Specifically, Burke sticks with his mentor Rockingham, refusing to follow Wilkes and eventually Fox into more radical corners of Whiggishness. Yet he sides with Wilkes in being pro-rebellion (if not pro-independence) for America. Burke personally faced down the mob of anti-Catholic rioters during the Gordon Riots, a brave move given his status as a crypto-Catholic in the popular imagination and his record of supporting Irish economic reform and emancipation. In the Hastings Trial, Burke again linked arms with radical Whigs in attempting to end the use of India as a British aristocratic and upper-class piggy bank at the expense of native Indians. Finally, he turned against radical Whigs, finding the French Revolution not a clarion call for freedom, but an invitation to pandemonium.

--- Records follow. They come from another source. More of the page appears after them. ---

-- pv_equiv track=rewrite | github.com/thumbe12856/competitive-programming | cf/1600 Balance the Bits/solve.py | solve
-- ===== SOURCE A (Python) =====
-- def solve(N, S):
--     ans = []
--     if S[0] == "0" or S[-1] == "0":
--         return ans
--
--     cnt = 0
--     for s in S:
--         if s == "1":
--             cnt += 1
--     if cnt & 1:
--         return ans
--     if cnt == N:
--         s = "(" * (N // 2) + ")" * (N // 2)
--         return [s, s]
--
--     k = 0
--     turn = 0
--     a, b = "", ""
--     for i in range(N):
--         if S[i] == "1":
--             if (k << 1) < cnt:
--                 a += "("
--                 b += "("
--             else:
--                 a += ")"
--                 b += ")"
--             k += 1
--         else:
--             if turn:
--                 a += "("
--                 b += ")"
--             else:
--                 a += ")"
--                 b += "("
--             turn = 1 - turn
--
--     ans = [a, b]
--     return ans
-- ===== SOURCE B (Python) =====
-- def solve(N, S):
--     if S[0] == "0" or S[-1] == "0":
--         return []
--     cnt = S.count("1")
--     if cnt % 2:
--         return []
--     if cnt == N:
--         s = "(" * (N // 2) + ")" * (N // 2)
--         return [s, s]
--     # gather the index lists, then scatter constant brackets into preallocated arrays
--     ones = [i for i in range(N) if S[i] == "1"]
--     zeros = [i for i in range(N) if S[i] != "1"]
--     a = [""] * N
--     b = [""] * N
--     h = cnt // 2
--     for i in ones[:h]:
--         a[i] = "("
--         b[i] = "("
--     for i in ones[h:]:
--         a[i] = ")"
--         b[i] = ")"
--     for j, i in enumerate(zeros):
--         if j % 2:
--             a[i] = "("
--             b[i] = ")"
--         else:
--             a[i] = ")"
--             b[i] = "("
--     return ["".join(a), "".join(b)]
-- ===== Notes on version B (the rewrite author's own statement) =====
-- stated objective: alternative
-- what changed: A emits both strings character by character in one stateful left-to-right loop (counters k and turn); B instead gathers the index lists of '1' and non-'1' positions, scatters constant brackets into two preallocated arrays (first half of the ones list gets '(', second half ')', alternating zero positions) and joins them.
import Mathlib
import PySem

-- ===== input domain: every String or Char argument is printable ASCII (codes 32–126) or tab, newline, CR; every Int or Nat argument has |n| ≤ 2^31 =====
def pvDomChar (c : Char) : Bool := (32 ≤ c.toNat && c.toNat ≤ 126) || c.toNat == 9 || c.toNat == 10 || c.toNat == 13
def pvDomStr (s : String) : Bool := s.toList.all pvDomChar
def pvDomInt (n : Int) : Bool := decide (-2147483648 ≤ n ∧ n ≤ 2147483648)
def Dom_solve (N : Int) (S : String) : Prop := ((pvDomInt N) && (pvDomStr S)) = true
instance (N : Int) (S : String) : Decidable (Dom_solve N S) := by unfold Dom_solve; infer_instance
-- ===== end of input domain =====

Norman sees all of this taken together as creating a philosophical position by Burke, which results in the eventual rise of a cohesive conservatism both in America and the United Kingdom. In the next section, he leaves biography behind and attempts to trace out the strands of Burke’s thought and show how they create this philosophical position.
Questions coming out of Part One: Life
  • Does Burke’s ‘otherness,’ of which he is so often publicly reminded, contribute to his fundamental liberal attitude toward both Americans and Asian Indians?
  • What was the common thread of clubs like “The Club” that allowed Whigs and Tories, Anglicans and Nonconformists to gather in such groups?
  • Norman notes in the introduction that Burke’s “life has regularly been co-opted for political purposes.” How is this book different?
  • Burke was known as a great and effective Parliamentary speaker. Edward Gibbon, an MP for 9 years and fellow Club member with Burke, never made a single speech in Parliament. If Burke was only an effective speaker and not a famous writer how would his career have possibly differed?
  • Norman makes a direct connection between Burke’s personal experience with the Gordon mob in 1780 and his absolute distaste for the women’s march on Versailles in 1789. Does that one intervening experience explain his change in approach from 1776 to 1789?